Instructions to follow:
Restating the data exactly is the whole task.

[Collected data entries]
+++
-- ===== VERDICT (by name: the statement is the Claim_ definition above) =====
theorem get_max_min_sublists_spec : Claim_equal_get_max_min_sublists := by
  intro nums _
  unfold Spec_get_max_min_sublists get_max_min_sublists get_max_min_sublists_alt
  simp only [pv_part nums [] [] []]
  simp only [List.nil_append]
  set fneg := nums.filter (fun x => decide (x < 0)) with hfneg
  set fzero := nums.filter (fun x => decide (x = 0)) with hfzero
  set fpos := nums.filter (fun x => decide (x > 0)) with hfpos
  set negs := PySem.List.sorted fneg (fun x => x) false with hnegs
  set poss := PySem.List.sorted fpos (fun x => x) false with hposs
  set s := negs ++ (fzero ++ poss) with hs
  -- membership facts
  have hmn : ∀ x ∈ negs, x < 0 := by
    intro x hx
    rw [hnegs, PySem.List.mem_sorted] at hx
    simpa using (List.mem_filter.mp hx).2
  have hmz : ∀ x ∈ fzero, x = 0 := by
    intro x hx
    simpa using (List.mem_filter.mp hx).2
  have hmp : ∀ x ∈ poss, 0 < x := by
    intro x hx
    rw [hposs, PySem.List.mem_sorted] at hx
    simpa using (List.mem_filter.mp hx).2
  -- s is a sorted rearrangement of nums, hence IS the sorted list
  have hperm : s.Perm nums := by
    rw [List.perm_iff_count]
    intro a
    have c1 : negs.count a = fneg.count a := (PySem.List.sorted_perm fneg (fun x => x) false).count_eq a
    have c2 : poss.count a = fpos.count a := (PySem.List.sorted_perm fpos (fun x => x) false).count_eq a
    simp only [hs, List.count_append, c1, c2, hfneg, hfzero, hfpos]
    have z : ∀ p : Int → Bool, ¬ p a = true → List.count a (nums.filter p) = 0 := by
      intro p hp
      exact List.count_eq_zero.mpr (fun h => hp (List.mem_filter.mp h).2)
    rcases lt_trichotomy a 0 with h | h | h
    · rw [List.count_filter (p := fun x => decide (x < 0)) (by simpa using h),
          z (fun x => decide (x = 0)) (by simp; omega),
          z (fun x => decide (x > 0)) (by simp; omega)]
      omega
    · rw [List.count_filter (p := fun x => decide (x = 0)) (by simpa using h),
          z (fun x => decide (x < 0)) (by simp; omega),
          z (fun x => decide (x > 0)) (by simp; omega)]
      omega
    · rw [List.count_filter (p := fun x => decide (x > 0)) (by simpa using h),
          z (fun x => decide (x < 0)) (by simp; omega),
          z (fun x => decide (x = 0)) (by simp; omega)]
      omega
  have hpair : s.Pairwise (· ≤ ·) := by
    rw [hs, List.pairwise_append]
    refine ⟨PySem.List.sorted_pairwise fneg (fun x => x), ?_, ?_⟩
    · rw [List.pairwise_append]
      refine ⟨?_, PySem.List.sorted_pairwise fpos (fun x => x), ?_⟩
      · exact List.pairwise_of_forall_mem_list (fun a ha b hb => by
          have := hmz a ha; have := hmz b hb; omega)
      · intro a ha b hb
        have := hmz a ha; have := hmp b hb; omega
    · intro a ha b hb
      have h1 := hmn a ha
      rcases List.mem_append.mp hb with h | h
      · have := hmz b h; omega
      · have := hmp b h; omega
  have hC : PySem.List.sorted nums (fun x => x) false = s :=
    PySem.List.sorted_id_eq_of_perm_of_pairwise nums s hperm hpair
  rw [hC]
  -- counts on s are the bucket lengths
  have hNcnt : s.countP (fun x => decide (x < 0)) = negs.length := by
    rw [hs]
    simp only [List.countP_append]
    rw [List.countP_eq_length.mpr (by intro x hx; simpa using hmn x hx)]
    rw [List.countP_eq_zero.mpr (by intro x hx; have := hmz x hx; simpa using by omega)]
    rw [List.countP_eq_zero.mpr (by intro x hx; have := hmp x hx; simpa using by omega)]
    omega
  have hPcnt : s.countP (fun x => decide (x > 0)) = poss.length := by
    rw [hs]
    simp only [List.countP_append]
    rw [List.countP_eq_zero.mpr (by intro x hx; have := hmn x hx; simpa using by omega)]
    rw [List.countP_eq_zero.mpr (by intro x hx; have := hmz x hx; simpa using by omega)]
    rw [List.countP_eq_length.mpr (by intro x hx; simpa using hmp x hx)]
    omega
  have hlen : s.length = negs.length + fzero.length + poss.length := by
    simp [hs]; omega
  -- evaluate A's two loops
  have hI := pv_loopI_eq s hpair s.length 2 (by omega) (by omega)
  have hJ := pv_loopJ_eq s hpair s.length ((s.length : Int) - 2) (by omega) (by omega)
  rw [hI, hJ, hNcnt, hPcnt]
  have e1 : min ((s.length : Int) - 2) ((s.length : Int) - poss.length)
      = (s.length : Int) - max 2 (poss.length : Int) := by omega
  rw [e1]
  -- now compare the two components branch by branch
  refine Prod.ext ?_ ?_
  · -- max sublist
    by_cases h : 2 ≤ poss.length
    · rw [if_pos h]
      have e2 : (s.length : Int) - max 2 (poss.length : Int)
          = (((negs.length + fzero.length : Nat)) : Int) := by omega
      rw [e2, PySem.List.slice_from_natCast]
      show s.drop (negs.length + fzero.length) = poss
      rw [hs, ← List.append_assoc]
      have : (negs ++ fzero).length = negs.length + fzero.length := by simp
      rw [← this, List.drop_left]
    · rw [if_neg h]
      have e2 : (s.length : Int) - max 2 (poss.length : Int) = (s.length : Int) - 2 := by omega
      rw [e2, pv_slice_last2]
  · -- min sublist
    by_cases h : 2 ≤ negs.length
    · rw [if_pos h]
      have e2 : max 2 (negs.length : Int) = ((negs.length : Nat) : Int) := by omega
      rw [e2, PySem.List.slice_to_natCast]
      show s.take negs.length = negs
      rw [hs, List.take_left]
    · rw [if_neg h]
      have e2 : max 2 (negs.length : Int) = ((2 : Nat) : Int) := by omega
      rw [e2]
      norm_num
+++
Written reply:
-- ===== VERDICT (by name: the statement is the Claim_ definition above) =====
theorem get_max_min_sublists_spec : Claim_equal_get_max_min_sublists := by
  intro nums _
  unfold Spec_get_max_min_sublists get_max_min_sublists get_max_min_sublists_alt
  simp only [pv_part nums [] [] []]
  simp only [List.nil_append]
  set fneg := nums.filter (fun x => decide (x < 0)) with hfneg
  set fzero := nums.filter (fun x => decide (x = 0)) with hfzero
  set fpos := nums.filter (fun x => decide (x > 0)) with hfpos
  set negs := PySem.List.sorted fneg (fun x => x) false with hnegs
  set poss := PySem.List.sorted fpos (fun x => x) false with hposs
  set s := negs ++ (fzero ++ poss) with hs
  -- membership facts
  have hmn : ∀ x ∈ negs, x < 0 := by
    intro x hx
    rw [hnegs, PySem.List.mem_sorted] at hx
    simpa using (List.mem_filter.mp hx).2
  have hmz : ∀ x ∈ fzero, x = 0 := by
    intro x hx
    simpa using (List.mem_filter.mp hx).2
  have hmp : ∀ x ∈ poss, 0 < x := by
    intro x hx
    rw [hposs, PySem.List.mem_sorted] at hx
    simpa using (List.mem_filter.mp hx).2
  -- s is a sorted rearrangement of nums, hence IS the sorted list
  have hperm : s.Perm nums := by
    rw [List.perm_iff_count]
    intro a
    have c1 : negs.count a = fneg.count a := (PySem.List.sorted_perm fneg (fun x => x) false).count_eq a
    have c2 : poss.count a = fpos.count a := (PySem.List.sorted_perm fpos (fun x => x) false).count_eq a
    simp only [hs, List.count_append, c1, c2, hfneg, hfzero, hfpos]
    have z : ∀ p : Int → Bool, ¬ p a = true → List.count a (nums.filter p) = 0 := by
      intro p hp
      exact List.count_eq_zero.mpr (fun h => hp (List.mem_filter.mp h).2)
    rcases lt_trichotomy a 0 with h | h | h
    · rw [List.count_filter (p := fun x => decide (x < 0)) (by simpa using h),
          z (fun x => decide (x = 0)) (by simp; omega),
          z (fun x => decide (x > 0)) (by simp; omega)]
      omega
    · rw [List.count_filter (p := fun x => decide (x = 0)) (by simpa using h),
          z (fun x => decide (x < 0)) (by simp; omega),
          z (fun x => decide (x > 0)) (by simp; omega)]
      omega
    · rw [List.count_filter (p := fun x => decide (x > 0)) (by simpa using h),
          z (fun x => decide (x < 0)) (by simp; omega),
          z (fun x => decide (x = 0)) (by simp; omega)]
      omega
  have hpair : s.Pairwise (· ≤ ·) := by
    rw [hs, List.pairwise_append]
    refine ⟨PySem.List.sorted_pairwise fneg (fun x => x), ?_, ?_⟩
    · rw [List.pairwise_append]
      refine ⟨?_, PySem.List.sorted_pairwise fpos (fun x => x), ?_⟩
      · exact List.pairwise_of_forall_mem_list (fun a ha b hb => by
          have := hmz a ha; have := hmz b hb; omega)
      · intro a ha b hb
        have := hmz a ha; have := hmp b hb; omega
    · intro a ha b hb
      have h1 := hmn a ha
      rcases List.mem_append.mp hb with h | h
      · have := hmz b h; omega
      · have := hmp b h; omega
  have hC : PySem.List.sorted nums (fun x => x) false = s :=
    PySem.List.sorted_id_eq_of_perm_of_pairwise nums s hperm hpair
  rw [hC]
  -- counts on s are the bucket lengths
  have hNcnt : s.countP (fun x => decide (x < 0)) = negs.length := by
    rw [hs]
    simp only [List.countP_append]
    rw [List.countP_eq_length.mpr (by intro x hx; simpa using hmn x hx)]
    rw [List.countP_eq_zero.mpr (by intro x hx; have := hmz x hx; simpa using by omega)]
    rw [List.countP_eq_zero.mpr (by intro x hx; have := hmp x hx; simpa using by omega)]
    omega
  have hPcnt : s.countP (fun x => decide (x > 0)) = poss.length := by
    rw [hs]
    simp only [List.countP_append]
    rw [List.countP_eq_zero.mpr (by intro x hx; have := hmn x hx; simpa using by omega)]
    rw [List.countP_eq_zero.mpr (by intro x hx; have := hmz x hx; simpa using by omega)]
    rw [List.countP_eq_length.mpr (by intro x hx; simpa using hmp x hx)]
    omega
  have hlen : s.length = negs.length + fzero.length + poss.length := by
    simp [hs]; omega
  -- evaluate A's two loops
  have hI := pv_loopI_eq s hpair s.length 2 (by omega) (by omega)
  have hJ := pv_loopJ_eq s hpair s.length ((s.length : Int) - 2) (by omega) (by omega)
  rw [hI, hJ, hNcnt, hPcnt]
  have e1 : min ((s.length : Int) - 2) ((s.length : Int) - poss.length)
      = (s.length : Int) - max 2 (poss.length : Int) := by omega
  rw [e1]
  -- now compare the two components branch by branch
  refine Prod.ext ?_ ?_
  · -- max sublist
    by_cases h : 2 ≤ poss.length
    · rw [if_pos h]
      have e2 : (s.length : Int) - max 2 (poss.length : Int)
          = (((negs.length + fzero.length : Nat)) : Int) := by omega
      rw [e2, PySem.List.slice_from_natCast]
      show s.drop (negs.length + fzero.length) = poss
      rw [hs, ← List.append_assoc]
      have : (negs ++ fzero).length = negs.length + fzero.length := by simp
      rw [← this, List.drop_left]
    · rw [if_neg h]
      have e2 : (s.length : Int) - max 2 (poss.length : Int) = (s.length : Int) - 2 := by omega
      rw [e2, pv_slice_last2]
  · -- min sublist
    by_cases h : 2 ≤ negs.length
    · rw [if_pos h]
      have e2 : max 2 (negs.length : Int) = ((negs.length : Nat) : Int) := by omega
      rw [e2, PySem.List.slice_to_natCast]
      show s.take negs.length = negs
      rw [hs, List.take_left]
    · rw [if_neg h]
      have e2 : max 2 (negs.length : Int) = ((2 : Nat) : Int) := by omega
      rw [e2]
      norm_num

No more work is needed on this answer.